## DATA FOR THIS EXERCISE

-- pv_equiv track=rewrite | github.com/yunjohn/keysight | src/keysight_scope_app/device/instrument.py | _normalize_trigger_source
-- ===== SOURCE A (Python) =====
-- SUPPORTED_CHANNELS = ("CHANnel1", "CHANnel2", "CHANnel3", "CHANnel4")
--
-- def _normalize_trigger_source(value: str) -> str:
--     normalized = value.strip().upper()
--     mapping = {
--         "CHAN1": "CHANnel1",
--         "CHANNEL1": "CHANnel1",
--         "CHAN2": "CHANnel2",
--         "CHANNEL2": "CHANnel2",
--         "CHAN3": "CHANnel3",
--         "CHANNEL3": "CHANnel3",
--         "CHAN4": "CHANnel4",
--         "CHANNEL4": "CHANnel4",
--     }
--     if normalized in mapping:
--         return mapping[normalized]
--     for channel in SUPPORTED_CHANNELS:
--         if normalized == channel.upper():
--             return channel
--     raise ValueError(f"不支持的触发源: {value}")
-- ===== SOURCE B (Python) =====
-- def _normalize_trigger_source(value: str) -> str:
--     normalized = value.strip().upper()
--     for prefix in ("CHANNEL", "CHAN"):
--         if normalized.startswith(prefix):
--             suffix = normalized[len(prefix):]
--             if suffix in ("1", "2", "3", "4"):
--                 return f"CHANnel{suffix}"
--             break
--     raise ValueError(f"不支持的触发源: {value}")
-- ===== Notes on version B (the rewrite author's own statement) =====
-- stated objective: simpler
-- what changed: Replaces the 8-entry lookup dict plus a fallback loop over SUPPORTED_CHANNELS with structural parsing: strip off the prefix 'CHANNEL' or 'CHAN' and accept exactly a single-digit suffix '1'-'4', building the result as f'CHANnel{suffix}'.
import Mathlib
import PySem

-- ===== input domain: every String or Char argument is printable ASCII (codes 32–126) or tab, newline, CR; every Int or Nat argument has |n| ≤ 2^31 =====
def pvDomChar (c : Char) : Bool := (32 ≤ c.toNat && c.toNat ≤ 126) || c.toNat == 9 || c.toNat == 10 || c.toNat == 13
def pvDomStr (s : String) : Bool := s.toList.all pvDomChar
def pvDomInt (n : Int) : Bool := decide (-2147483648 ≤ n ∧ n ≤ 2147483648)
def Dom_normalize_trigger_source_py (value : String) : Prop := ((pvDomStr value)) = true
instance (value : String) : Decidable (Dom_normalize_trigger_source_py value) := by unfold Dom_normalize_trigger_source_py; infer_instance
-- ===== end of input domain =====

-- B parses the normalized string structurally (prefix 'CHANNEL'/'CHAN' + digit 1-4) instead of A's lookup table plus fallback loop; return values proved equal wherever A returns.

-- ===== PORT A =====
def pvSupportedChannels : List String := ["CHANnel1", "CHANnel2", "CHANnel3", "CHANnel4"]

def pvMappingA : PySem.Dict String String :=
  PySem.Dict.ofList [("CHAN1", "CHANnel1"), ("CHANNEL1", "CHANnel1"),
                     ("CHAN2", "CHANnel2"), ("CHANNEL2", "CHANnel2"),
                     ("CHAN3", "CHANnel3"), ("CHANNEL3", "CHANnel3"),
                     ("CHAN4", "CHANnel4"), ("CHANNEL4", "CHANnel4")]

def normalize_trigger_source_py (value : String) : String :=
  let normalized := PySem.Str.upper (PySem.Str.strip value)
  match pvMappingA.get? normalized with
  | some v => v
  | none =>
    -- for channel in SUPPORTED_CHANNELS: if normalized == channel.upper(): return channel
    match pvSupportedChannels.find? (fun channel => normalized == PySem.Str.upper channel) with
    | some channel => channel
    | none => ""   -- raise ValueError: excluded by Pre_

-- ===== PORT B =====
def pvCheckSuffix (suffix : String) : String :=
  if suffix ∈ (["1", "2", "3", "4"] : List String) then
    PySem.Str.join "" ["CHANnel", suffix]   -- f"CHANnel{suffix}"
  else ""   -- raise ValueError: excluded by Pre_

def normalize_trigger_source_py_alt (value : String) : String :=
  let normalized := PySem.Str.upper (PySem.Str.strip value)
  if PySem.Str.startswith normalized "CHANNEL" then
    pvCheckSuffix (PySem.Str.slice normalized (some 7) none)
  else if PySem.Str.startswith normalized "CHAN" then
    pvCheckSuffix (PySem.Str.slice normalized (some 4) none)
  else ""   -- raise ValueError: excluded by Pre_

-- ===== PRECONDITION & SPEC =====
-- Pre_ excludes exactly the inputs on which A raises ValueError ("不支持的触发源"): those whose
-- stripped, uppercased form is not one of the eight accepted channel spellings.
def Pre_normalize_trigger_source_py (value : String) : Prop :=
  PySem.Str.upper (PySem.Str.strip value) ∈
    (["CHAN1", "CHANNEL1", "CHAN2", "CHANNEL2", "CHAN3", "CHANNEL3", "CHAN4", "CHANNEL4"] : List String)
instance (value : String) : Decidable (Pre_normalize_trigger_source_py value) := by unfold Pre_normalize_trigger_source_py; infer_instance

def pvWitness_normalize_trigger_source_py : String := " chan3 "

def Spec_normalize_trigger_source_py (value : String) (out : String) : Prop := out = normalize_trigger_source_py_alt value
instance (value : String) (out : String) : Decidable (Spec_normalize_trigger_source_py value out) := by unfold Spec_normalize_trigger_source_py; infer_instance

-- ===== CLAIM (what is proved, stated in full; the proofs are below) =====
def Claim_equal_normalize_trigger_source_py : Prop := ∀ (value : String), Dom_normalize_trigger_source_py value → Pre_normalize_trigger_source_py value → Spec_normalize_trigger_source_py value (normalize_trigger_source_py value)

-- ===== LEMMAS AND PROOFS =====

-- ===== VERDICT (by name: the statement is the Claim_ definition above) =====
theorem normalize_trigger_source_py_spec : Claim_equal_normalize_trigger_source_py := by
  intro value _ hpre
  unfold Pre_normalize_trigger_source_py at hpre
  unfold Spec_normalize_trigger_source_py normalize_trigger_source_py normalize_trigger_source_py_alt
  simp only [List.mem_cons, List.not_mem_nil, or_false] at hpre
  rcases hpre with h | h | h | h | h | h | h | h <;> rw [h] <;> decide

## ABOUT THIS EXERCISE
Repeat back all entries verbatim.

## YOUR SOLUTION
-- pv_equiv track=rewrite | github.com/yunjohn/keysight | src/keysight_scope_app/device/instrument.py | _normalize_trigger_source
-- ===== SOURCE A (Python) =====
-- SUPPORTED_CHANNELS = ("CHANnel1", "CHANnel2", "CHANnel3", "CHANnel4")
--
-- def _normalize_trigger_source(value: str) -> str:
--     normalized = value.strip().upper()
--     mapping = {
--         "CHAN1": "CHANnel1",
--         "CHANNEL1": "CHANnel1",
--         "CHAN2": "CHANnel2",
--         "CHANNEL2": "CHANnel2",
--         "CHAN3": "CHANnel3",
--         "CHANNEL3": "CHANnel3",
--         "CHAN4": "CHANnel4",
--         "CHANNEL4": "CHANnel4",
--     }
--     if normalized in mapping:
--         return mapping[normalized]
--     for channel in SUPPORTED_CHANNELS:
--         if normalized == channel.upper():
--             return channel
--     raise ValueError(f"不支持的触发源: {value}")
-- ===== SOURCE B (Python) =====
-- def _normalize_trigger_source(value: str) -> str:
--     normalized = value.strip().upper()
--     for prefix in ("CHANNEL", "CHAN"):
--         if normalized.startswith(prefix):
--             suffix = normalized[len(prefix):]
--             if suffix in ("1", "2", "3", "4"):
--                 return f"CHANnel{suffix}"
--             break
--     raise ValueError(f"不支持的触发源: {value}")
-- ===== Notes on version B (the rewrite author's own statement) =====
-- stated objective: simpler
-- what changed: Replaces the 8-entry lookup dict plus a fallback loop over SUPPORTED_CHANNELS with structural parsing: strip off the prefix 'CHANNEL' or 'CHAN' and accept exactly a single-digit suffix '1'-'4', building the result as f'CHANnel{suffix}'.
import Mathlib
import PySem

-- ===== input domain: every String or Char argument is printable ASCII (codes 32–126) or tab, newline, CR; every Int or Nat argument has |n| ≤ 2^31 =====
def pvDomChar (c : Char) : Bool := (32 ≤ c.toNat && c.toNat ≤ 126) || c.toNat == 9 || c.toNat == 10 || c.toNat == 13
def pvDomStr (s : String) : Bool := s.toList.all pvDomChar
def pvDomInt (n : Int) : Bool := decide (-2147483648 ≤ n ∧ n ≤ 2147483648)
def Dom_normalize_trigger_source_py (value : String) : Prop := ((pvDomStr value)) = true
instance (value : String) : Decidable (Dom_normalize_trigger_source_py value) := by unfold Dom_normalize_trigger_source_py; infer_instance
-- ===== end of input domain =====

-- B parses the normalized string structurally (prefix 'CHANNEL'/'CHAN' + digit 1-4) instead of A's lookup table plus fallback loop; return values proved equal wherever A returns.

-- ===== PORT A =====
def pvSupportedChannels : List String := ["CHANnel1", "CHANnel2", "CHANnel3", "CHANnel4"]

def pvMappingA : PySem.Dict String String :=
  PySem.Dict.ofList [("CHAN1", "CHANnel1"), ("CHANNEL1", "CHANnel1"),
                     ("CHAN2", "CHANnel2"), ("CHANNEL2", "CHANnel2"),
                     ("CHAN3", "CHANnel3"), ("CHANNEL3", "CHANnel3"),
                     ("CHAN4", "CHANnel4"), ("CHANNEL4", "CHANnel4")]

def normalize_trigger_source_py (value : String) : String :=
  let normalized := PySem.Str.upper (PySem.Str.strip value)
  match pvMappingA.get? normalized with
  | some v => v
  | none =>
    -- for channel in SUPPORTED_CHANNELS: if normalized == channel.upper(): return channel
    match pvSupportedChannels.find? (fun channel => normalized == PySem.Str.upper channel) with
    | some channel => channel
    | none => ""   -- raise ValueError: excluded by Pre_

-- ===== PORT B =====
def pvCheckSuffix (suffix : String) : String :=
  if suffix ∈ (["1", "2", "3", "4"] : List String) then
    PySem.Str.join "" ["CHANnel", suffix]   -- f"CHANnel{suffix}"
  else ""   -- raise ValueError: excluded by Pre_

def normalize_trigger_source_py_alt (value : String) : String :=
  let normalized := PySem.Str.upper (PySem.Str.strip value)
  if PySem.Str.startswith normalized "CHANNEL" then
    pvCheckSuffix (PySem.Str.slice normalized (some 7) none)
  else if PySem.Str.startswith normalized "CHAN" then
    pvCheckSuffix (PySem.Str.slice normalized (some 4) none)
  else ""   -- raise ValueError: excluded by Pre_

-- ===== PRECONDITION & SPEC =====
-- Pre_ excludes exactly the inputs on which A raises ValueError ("不支持的触发源"): those whose
-- stripped, uppercased form is not one of the eight accepted channel spellings.
def Pre_normalize_trigger_source_py (value : String) : Prop :=
  PySem.Str.upper (PySem.Str.strip value) ∈
    (["CHAN1", "CHANNEL1", "CHAN2", "CHANNEL2", "CHAN3", "CHANNEL3", "CHAN4", "CHANNEL4"] : List String)
instance (value : String) : Decidable (Pre_normalize_trigger_source_py value) := by unfold Pre_normalize_trigger_source_py; infer_instance

def pvWitness_normalize_trigger_source_py : String := " chan3 "

def Spec_normalize_trigger_source_py (value : String) (out : String) : Prop := out = normalize_trigger_source_py_alt value
instance (value : String) (out : String) : Decidable (Spec_normalize_trigger_source_py value out) := by unfold Spec_normalize_trigger_source_py; infer_instance

-- ===== CLAIM (what is proved, stated in full; the proofs are below) =====
def Claim_equal_normalize_trigger_source_py : Prop := ∀ (value : String), Dom_normalize_trigger_source_py value → Pre_normalize_trigger_source_py value → Spec_normalize_trigger_source_py value (normalize_trigger_source_py value)

-- ===== LEMMAS AND PROOFS =====

-- ===== VERDICT (by name: the statement is the Claim_ definition above) =====
theorem normalize_trigger_source_py_spec : Claim_equal_normalize_trigger_source_py := by
  intro value _ hpre
  unfold Pre_normalize_trigger_source_py at hpre
  unfold Spec_normalize_trigger_source_py normalize_trigger_source_py normalize_trigger_source_py_alt
  simp only [List.mem_cons, List.not_mem_nil, or_false] at hpre
  rcases hpre with h | h | h | h | h | h | h | h <;> rw [h] <;> decide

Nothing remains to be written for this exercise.